In addition to explicating the First Amendment, the ruling in Anderson v. Griswold (2023) shows that it is often difficult to separate a judicial win from a judicial loss.

 
Denver District Court Judge Sarah B. Wallace on Nov. 17, 2023, gave Donald Trump a legal victory by deciding that Colorado’s secretary of state did not have power under Section 3 of the 14th Amendment to exclude Trump’s name from Republican presidential primary balloting.

 
The win, however, came with a high price for other legal cases in which Trump is involved because the judge also found that Trump had incited violence by his actions and speeches leading up to and including his address to individuals who violently attacked the U.S. Capitol Building on Jan. 6, 2021.

 The judge also found that Trump’s purpose was to thwart the legitimate results of a presidential election as outlined in the 12th Amendment and elsewhere in the U.S. Constitution. 
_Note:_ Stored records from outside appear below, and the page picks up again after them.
-- pv_equiv track=rewrite | github.com/ElPiloto/aoc_2023 | day1/hard_coded/part2.py | find_digit_forward
-- ===== SOURCE A (Python) =====
-- digits = [str(i) for i in range(10)]
--
-- digit_strs = {
--     'one': 1,
--     'two': 2,
--     'three': 3,
--     'four': 4,
--     'five': 5,
--     'six': 6,
--     'seven': 7,
--     'eight': 8,
--     'nine': 9
-- }
--
-- def find_digit_forward(line, pos) -> str | None:
--   if line[pos] in digits:
--     return line[pos]
--   for word, digit in digit_strs.items():
--     end_pos = len(word) + pos
--     if end_pos > len(line):
--       continue
--     if line[pos:end_pos] == word:
--       return str(digit)
--   return None
-- ===== SOURCE B (Python) =====
-- # Character-level trie (DFA) walk over line[pos:] instead of A's per-word slice
-- # comparisons: the nine digit words are compiled once into a trie and matching
-- # advances one character at a time; correct because no digit word is a prefix
-- # of another, so at most one word can start at a position.
-- digit_strs = {
--     'one': 1,
--     'two': 2,
--     'three': 3,
--     'four': 4,
--     'five': 5,
--     'six': 6,
--     'seven': 7,
--     'eight': 8,
--     'nine': 9
-- }
--
-- _TRIE = {}
-- for _w, _d in digit_strs.items():
--     _node = _TRIE
--     for _ch in _w[:-1]:
--         _node = _node.setdefault(_ch, {})
--     _node[_w[-1]] = str(_d)
--
-- def find_digit_forward(line, pos) -> str | None:
--   ch = line[pos]
--   if '0' <= ch <= '9':
--     return ch
--   node = _TRIE
--   for c in line[pos:]:
--     node = node.get(c)
--     if node is None:
--       return None
--     if isinstance(node, str):
--       return node
--   return None
-- ===== Notes on version B (the rewrite author's own statement) =====
-- stated objective: alternative
-- what changed: Replaces A's scan over the nine digit words (per-word end-position guard and slice comparison) by a character-level trie/DFA walk over line[pos:], compiled once from digit_strs; exact because no digit word is a prefix of another, so at most one word can start at a position.
-- intended difference: For pos in {-3,-4,-5} with the line ending in a digit word of length exactly -pos, A's slice line[pos:pos+len(word)] becomes the empty slice line[pos:0] so A misses the word and returns None, while B reads the word from line[pos:] and returns its digit, which is the intended forward reading from that position. — e.g. on find_digit_forward("one", -3): A returns none, B returns some "1"
import Mathlib
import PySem

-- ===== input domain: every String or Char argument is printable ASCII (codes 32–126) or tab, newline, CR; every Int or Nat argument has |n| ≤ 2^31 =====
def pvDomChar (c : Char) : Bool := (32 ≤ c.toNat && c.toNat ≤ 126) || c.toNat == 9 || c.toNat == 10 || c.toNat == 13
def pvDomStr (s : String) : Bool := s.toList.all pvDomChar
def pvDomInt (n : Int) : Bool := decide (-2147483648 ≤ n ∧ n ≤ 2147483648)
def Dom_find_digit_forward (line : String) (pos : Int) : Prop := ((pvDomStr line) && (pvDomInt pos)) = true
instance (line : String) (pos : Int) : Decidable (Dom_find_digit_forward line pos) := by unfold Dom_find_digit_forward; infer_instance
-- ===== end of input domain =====

-- B replaces A's per-word slice comparisons by a character-level trie (DFA) walk
-- over line[pos:] (objective: alternative algorithm; return value only).

-- ===== PORT A =====
-- digits = [str(i) for i in range(10)]
def pvDigits : List String := (PySem.List.pyRange 0 10 1).map PySem.Int.toStr

-- digit_strs = {'one': 1, ..., 'nine': 9}
def pvDigitStrs : List (String × Int) :=
  [("one", 1), ("two", 2), ("three", 3), ("four", 4), ("five", 5),
   ("six", 6), ("seven", 7), ("eight", 8), ("nine", 9)]

-- the 'for word, digit in digit_strs.items()' loop of A
def pvFindWordA (line : String) (pos : Int) : List (String × Int) → Option String
  | [] => none
  | (word, digit) :: rest =>
    let end_pos : Int := PySem.Str.len word + pos
    if end_pos > PySem.Str.len line then pvFindWordA line pos rest
    else if PySem.Str.slice line (some pos) (some end_pos) = word then
      some (PySem.Int.toStr digit)
    else pvFindWordA line pos rest

def find_digit_forward (line : String) (pos : Int) : Option String :=
  match PySem.Str.pyGet? line pos with
  | none => none   -- IndexError: excluded by Pre_find_digit_forward
  | some c =>
    if pvDigits.contains (String.ofList [c]) then some (String.ofList [c])
    else pvFindWordA line pos pvDigitStrs

-- ===== PORT B =====
-- the trie _TRIE of Source B (nested dicts of single chars), flattened into a
-- transition table: state × char ↦ child state (Sum.inl) or final digit string
-- (Sum.inr); exact image of the dict-of-dicts built from digit_strs.
def pvDelta : List ((Nat × Char) × (Nat ⊕ String)) :=
  [((0, 'o'), Sum.inl 1),
   ((1, 'n'), Sum.inl 2),
   ((2, 'e'), Sum.inr "1"),
   ((0, 't'), Sum.inl 3),
   ((3, 'w'), Sum.inl 4),
   ((4, 'o'), Sum.inr "2"),
   ((3, 'h'), Sum.inl 5),
   ((5, 'r'), Sum.inl 6),
   ((6, 'e'), Sum.inl 7),
   ((7, 'e'), Sum.inr "3"),
   ((0, 'f'), Sum.inl 8),
   ((8, 'o'), Sum.inl 9),
   ((9, 'u'), Sum.inl 10),
   ((10, 'r'), Sum.inr "4"),
   ((8, 'i'), Sum.inl 11),
   ((11, 'v'), Sum.inl 12),
   ((12, 'e'), Sum.inr "5"),
   ((0, 's'), Sum.inl 13),
   ((13, 'i'), Sum.inl 14),
   ((14, 'x'), Sum.inr "6"),
   ((13, 'e'), Sum.inl 15),
   ((15, 'v'), Sum.inl 16),
   ((16, 'e'), Sum.inl 17),
   ((17, 'n'), Sum.inr "7"),
   ((0, 'e'), Sum.inl 18),
   ((18, 'i'), Sum.inl 19),
   ((19, 'g'), Sum.inl 20),
   ((20, 'h'), Sum.inl 21),
   ((21, 't'), Sum.inr "8"),
   ((0, 'n'), Sum.inl 22),
   ((22, 'i'), Sum.inl 23),
   ((23, 'n'), Sum.inl 24),
   ((24, 'e'), Sum.inr "9")]

-- the 'for c in line[pos:]' walk of Source B: node.get(c) is the table lookup;
-- a str leaf returns, a missing edge returns None, list exhaustion returns None
def pvWalk : Nat → List Char → Option String
  | _, [] => none
  | s, c :: rest =>
    match (pvDelta.find? (fun e => e.1.1 == s && e.1.2 == c)).map Prod.snd with
    | none => none
    | some (Sum.inl s') => pvWalk s' rest
    | some (Sum.inr d) => some d

def find_digit_forward_alt (line : String) (pos : Int) : Option String :=
  match PySem.Str.pyGet? line pos with
  | none => none   -- IndexError, as in A
  | some ch =>
    if '0' ≤ ch ∧ ch ≤ '9' then some (String.ofList [ch])
    else pvWalk 0 (PySem.Str.slice line (some pos) none).toList

-- ===== PRECONDITION & SPEC =====
-- Pre_ excludes exactly the inputs on which both Pythons raise IndexError on line[pos].
def Pre_find_digit_forward (line : String) (pos : Int) : Prop :=
  PySem.Raise.InRange line.toList.length pos
instance (line : String) (pos : Int) : Decidable (Pre_find_digit_forward line pos) := by
  unfold Pre_find_digit_forward; infer_instance

def pvWitness_find_digit_forward : String × Int := ("xtwo5", 1)

-- For pos in {-3,-4,-5} with line ending in a digit word of length exactly -pos,
-- A's slice line[pos:pos+len(word)] is the empty slice line[pos:0], so A misses the
-- word and returns None, while B reads the word from line[pos:] and returns its
-- digit — the intended forward reading from that position.
def D_find_digit_forward (line : String) (pos : Int) : Prop :=
  ∃ w ∈ (["one", "two", "three", "four", "five", "six", "seven", "eight", "nine"] : List String),
    pos = -(w.toList.length : Int) ∧ w.toList.isSuffixOf line.toList = true
instance (line : String) (pos : Int) : Decidable (D_find_digit_forward line pos) := by
  unfold D_find_digit_forward; infer_instance

def Spec_find_digit_forward (line : String) (pos : Int) (out : Option String) : Prop :=
  ¬ D_find_digit_forward line pos → out = find_digit_forward_alt line pos
instance (line : String) (pos : Int) (out : Option String) : Decidable (Spec_find_digit_forward line pos out) := by
  unfold Spec_find_digit_forward; infer_instance

def pvDiffWitness_find_digit_forward : String × Int := ("one", -3)
def pvDiffWitnessOut_find_digit_forward : (Option String) × (Option String) := (none, some "1")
14th Amendment provision applies to government officials who engage in insurrection, rebellion

This closely watched case follows others in Minnesota and Michigan in which courts ruled that they had no authority to exclude Trump from the Republican primary ballot because such a decision was a “political question” for Congress (an elected branch of government) to resolve, perhaps after the next presidential election.

 
The central issue in the Colorado case involved a previously little litigated provision in Section 3 of the 14th Amendment adopted in 1868. The provision was designed to exclude individuals from office who, having sworn allegiance to the United States, later joined the Confederate States of America in fighting against it. The provision arguably applies to others who engage in subsequent insurrections against the government. Section 3 reads as follows:


No person shall be a Senator or Representative in Congress, or elector of President and Vice President, or hold any office, civil or military, under the United States, or under any State, who, having previously taken an oath, as a member of Congress, or as a member of any State legislature, or as an executive or judicial officer of any State, to support the Constitution of the United States, shall have engaged in insurrection or rebellion against the same, or given aid or comfort to the enemies thereof. But Congress may by a vote of two-thirds of each House, remove such disability.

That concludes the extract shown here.